I think, however, that what bothered me most about the original article was the pull-quote the editors chose to bold, which was, “We clearly will have an increasingly difficult time in maintaining our current levels of affluence.” The world is being killed before our eyes, and these editors are concerned primarily for the maintenance of their affluence?
That’s a silly question. Of course the answer is yes.
But it makes me ask again: What is the calculus of casualties? There’s no reason to confine this calculus to humans. How many baubles is life on the planet worth? How many salmon, how many generations of salmon, swimming upstream, spawning, dying, feeding humans, bears, eagles, their own offspring, entire forests, are worth the life of one politician, one executive, one lying statistician? The lives of how many species of salmon are worth the fortune of one politician, one executive? How many salmon are we willing to sacrifice so that an efficient executive can have a vintage car? How many rivers of fish—and how many rivers themselves, with their once-clean, free-flowing water—are worth sustaining a lifestyle based on exploitation, a lifestyle that will not last, and that will, we can only hope (the we in this case evidently not including the editors of the San Francisco Chronicle), end very soon.
* * *
The fifth premise of this book is that the property of those higher on the hierarchy is more valuable than the lives of those below. It is acceptable for those above to increase the amount of property they control—in everyday language, to make money—by destroying or taking the lives of those below. This is called production. If those below damage the property of those above, those above may kill or otherwise destroy the lives of those below. This is called justice.

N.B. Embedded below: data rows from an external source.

-- pv_equiv track=rewrite | github.com/RahulRJJaiswal/BasicProgrammingPython | basicProgramming/armstrongNumber.py | get_sum_of_nth_powers
-- ===== SOURCE A (Python) =====
-- def get_sum_of_nth_powers(p_num):
--     v_num_digit = len(str(p_num))
--     total = 0
--
--     while p_num > 0:
--         v_digit = p_num % 10
--         total = total + (v_digit ** v_num_digit)
--         p_num = p_num // 10  # int(p_num / 10) it is also same
--
--     return total
-- ===== SOURCE B (Python) =====
-- def get_sum_of_nth_powers(p_num):
--     if p_num <= 0:
--         return 0
--     s = str(p_num)
--     n = len(s)
--     return sum(int(c) ** n for c in s)
-- ===== Notes on version B (the rewrite author's own statement) =====
-- stated objective: idiomatic
-- what changed: Replaces the modulo-and-floor-division digit-peeling while-loop with a single str() conversion, taking the power from the string length and summing int(c)**n over the digit characters (guarding non-positive inputs, where A's loop never runs, with an early return 0).
import Mathlib
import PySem

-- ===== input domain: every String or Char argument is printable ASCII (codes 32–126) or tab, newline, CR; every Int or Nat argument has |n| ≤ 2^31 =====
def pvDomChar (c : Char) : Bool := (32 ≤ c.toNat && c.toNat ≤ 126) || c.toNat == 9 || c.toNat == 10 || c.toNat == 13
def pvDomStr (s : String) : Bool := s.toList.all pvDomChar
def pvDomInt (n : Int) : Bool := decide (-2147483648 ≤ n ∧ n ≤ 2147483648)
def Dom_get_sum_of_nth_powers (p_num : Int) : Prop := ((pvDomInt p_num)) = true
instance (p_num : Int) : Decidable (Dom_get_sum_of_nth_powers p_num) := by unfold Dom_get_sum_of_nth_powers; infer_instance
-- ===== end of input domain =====

-- B replaces A's modulo/floor-division digit-peeling loop by one str() conversion and a sum of
-- int(c)**len(s) over the digit characters (idiomatic; return value proved equal everywhere).

-- ===== PORT A =====
-- the while-loop of A: state (p_num, total); exponent v_num_digit is fixed during the loop
def pvLoopA (k : Nat) (p total : Int) : Int :=
  if _h : p > 0 then
    pvLoopA k (PySem.Int.floordiv p 10) (total + (PySem.Int.mod p 10) ^ k)
  else total
termination_by p.toNat
decreasing_by
  have h1 : PySem.Int.floordiv p 10 = p / 10 := PySem.Int.floordiv_eq_ediv_of_pos (by omega)
  rw [h1]; omega

def get_sum_of_nth_powers (p_num : Int) : Int :=
  -- v_num_digit = len(str(p_num)); Python's ** with this always-positive int exponent is ^ on toNat
  let v_num_digit := PySem.Str.len (PySem.Int.toStr p_num)
  pvLoopA v_num_digit.toNat p_num 0

-- ===== PORT B =====
def get_sum_of_nth_powers_alt (p_num : Int) : Int :=
  if p_num ≤ 0 then 0
  else
    let s := PySem.Int.toStr p_num
    let n := PySem.Str.len s
    -- int(c) = PySem.Int.ofChars? [c]; on str(p_num) with p_num > 0 every c is an ASCII digit, so it always succeeds
    (s.toList.map (fun c => ((PySem.Int.ofChars? [c]).getD 0) ^ n.toNat)).sum

-- ===== PRECONDITION & SPEC =====
def Spec_get_sum_of_nth_powers (p_num : Int) (out : Int) : Prop := out = get_sum_of_nth_powers_alt p_num
instance (p_num : Int) (out : Int) : Decidable (Spec_get_sum_of_nth_powers p_num out) := by unfold Spec_get_sum_of_nth_powers; infer_instance

-- ===== CLAIM (what is proved, stated in full; the proofs are below) =====
def Claim_equal_get_sum_of_nth_powers : Prop := ∀ (p_num : Int), Dom_get_sum_of_nth_powers p_num → Spec_get_sum_of_nth_powers p_num (get_sum_of_nth_powers p_num)

-- ===== LEMMAS AND PROOFS =====

-- the common digit-power sum both programs compute, as a recursion on the Nat value
def pvG (k : Nat) (n : Nat) : Int :=
  if n < 10 then ((n : Int)) ^ k
  else ((n % 10 : Nat) : Int) ^ k + pvG k (n / 10)
termination_by n
decreasing_by exact Nat.div_lt_self (by omega) (by norm_num)

-- B's per-character summand, over a char list
def pvS (k : Nat) (cs : List Char) : Int :=
  (cs.map (fun c => ((PySem.Int.ofChars? [c]).getD 0) ^ k)).sum

lemma pvS_append (k : Nat) (l1 l2 : List Char) : pvS k (l1 ++ l2) = pvS k l1 + pvS k l2 := by
  simp [pvS]

lemma ofChars_digitChar (d : Nat) (hd : d < 10) :
    (PySem.Int.ofChars? [Nat.digitChar d]).getD 0 = (d : Int) := by
  interval_cases d <;> decide

lemma toDigitsCore_acc (f : Nat) : ∀ (n : Nat) (l : List Char),
    Nat.toDigitsCore 10 f n l = Nat.toDigitsCore 10 f n [] ++ l := by
  induction f with
  | zero => intro n l; simp [Nat.toDigitsCore]
  | succ f ih =>
    intro n l
    simp only [Nat.toDigitsCore]
    by_cases h : n / 10 = 0
    · simp [h]
    · simp only [h]
      rw [ih (n / 10) [(n % 10).digitChar], ih (n / 10) ((n % 10).digitChar :: l)]
      simp

lemma pvS_toDigitsCore (k f : Nat) : ∀ n : Nat, n < f →
    pvS k (Nat.toDigitsCore 10 f n []) = pvG k n := by
  induction f with
  | zero => omega
  | succ f ih =>
    intro n hn
    simp only [Nat.toDigitsCore]
    by_cases h : n / 10 = 0
    · have hlt : n < 10 := by omega
      have hm : n % 10 = n := Nat.mod_eq_of_lt hlt
      simp [h, pvS, hm, ofChars_digitChar n hlt, pvG, hlt]
    · have hlt : ¬ n < 10 := by omega
      rw [if_neg h, toDigitsCore_acc, pvS_append]
      rw [ih (n / 10) (by omega)]
      have : pvS k [(n % 10).digitChar] = ((n % 10 : Nat) : Int) ^ k := by
        simp [pvS, ofChars_digitChar (n % 10) (Nat.mod_lt _ (by norm_num))]
      rw [this]
      conv_rhs => rw [pvG]
      rw [if_neg hlt]
      ring

lemma pvLoopA_eq_pvG (k : Nat) : ∀ (m : Nat), 0 < m → ∀ total : Int,
    pvLoopA k (m : Int) total = total + pvG k m := by
  intro m
  induction m using Nat.strong_induction_on with
  | _ m ih =>
    intro hm total
    rw [pvLoopA, dif_pos (by exact_mod_cast hm)]
    rw [show PySem.Int.floordiv (m : Int) 10 = ((m / 10 : Nat) : Int) from by
          exact_mod_cast PySem.Int.floordiv_natCast m 10,
        show PySem.Int.mod (m : Int) 10 = ((m % 10 : Nat) : Int) from by
          exact_mod_cast PySem.Int.mod_natCast m 10]
    by_cases h : m < 10
    · have h0 : m / 10 = 0 := Nat.div_eq_of_lt h
      have hm10 : m % 10 = m := Nat.mod_eq_of_lt h
      rw [h0, hm10]
      rw [pvLoopA, dif_neg (by norm_num)]
      rw [pvG, if_pos h]
    · have hpos : 0 < m / 10 := Nat.div_pos (by omega) (by norm_num)
      rw [ih (m / 10) (Nat.div_lt_self (by omega) (by norm_num)) hpos]
      conv_rhs => rw [pvG]
      rw [if_neg h]
      ring

lemma pvLoopA_nonpos (k : Nat) (p : Int) (hp : ¬ p > 0) : pvLoopA k p 0 = 0 := by
  rw [pvLoopA, dif_neg hp]

-- ===== VERDICT (by name: the statement is the Claim_ definition above) =====
theorem get_sum_of_nth_powers_spec : Claim_equal_get_sum_of_nth_powers := by
  intro p _hd
  unfold Spec_get_sum_of_nth_powers get_sum_of_nth_powers get_sum_of_nth_powers_alt
  by_cases hp : p ≤ 0
  · simp only [if_pos hp]
    exact pvLoopA_nonpos _ p (by omega)
  · rw [if_neg hp]
    have hp0 : 0 < p := by omega
    show pvLoopA (PySem.Str.len (PySem.Int.toStr p)).toNat p 0
       = ((PySem.Int.toStr p).toList.map
           (fun c => ((PySem.Int.ofChars? [c]).getD 0) ^ (PySem.Str.len (PySem.Int.toStr p)).toNat)).sum
    generalize (PySem.Str.len (PySem.Int.toStr p)).toNat = k
    have hchars : (PySem.Int.toStr p).toList = Nat.toDigits 10 p.toNat := by
      rw [PySem.Int.toList_toStr, PySem.Int.toChars, if_neg (by omega)]
    have hB : (((PySem.Int.toStr p).toList.map
        (fun c => ((PySem.Int.ofChars? [c]).getD 0) ^ k)).sum) = pvG k p.toNat := by
      show pvS k ((PySem.Int.toStr p).toList) = pvG k p.toNat
      rw [hchars]
      exact pvS_toDigitsCore k (p.toNat + 1) p.toNat (by omega)
    rw [hB]
    have h2 := pvLoopA_eq_pvG k p.toNat (by omega) 0
    rw [show ((p.toNat : Int)) = p from Int.toNat_of_nonneg (by omega)] at h2
    simpa using h2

This is all certainly true of our intraspecies relations. Police can and routinely do bust up homeless camps, but homeless people are not allowed to dismantle police stations (or the homes of the police). Petrochemical companies are allowed to make people’s homes uninhabitable by toxifying the surrounding landscape, but the residents of those homes are not allowed to destroy the refineries (or the homes of the owners). Whites could, should, and would systematically destroy the possessions of the Indians, but Indians were not allowed to return the favor. And it’s true of our interspecies relations, as industrial production systematically devours the living planet, any nonhumans who threaten productivity must be destroyed. A functionary for the Canadian Department of Fisheries and Oceans expressed this perfectly—to present just one example among an entire planet full of them—in regards to the now-extinct Great Auk: “No matter how many there may have been, the Great Auk had to go. They must have consumed thousands of tons of marine life that commercial fish stocks depend on. There wasn’t room for them in any properly managed fishery. Personally, I think we ought to be grateful to the old timers for handling the problem for us.” If we could change the culture such that this premise were no longer true, the calculations of the Danish statistician would be recognized for the insanity they represent, prisons would not be stocked with small-scale criminals, and civilization would collapse in a heartbeat.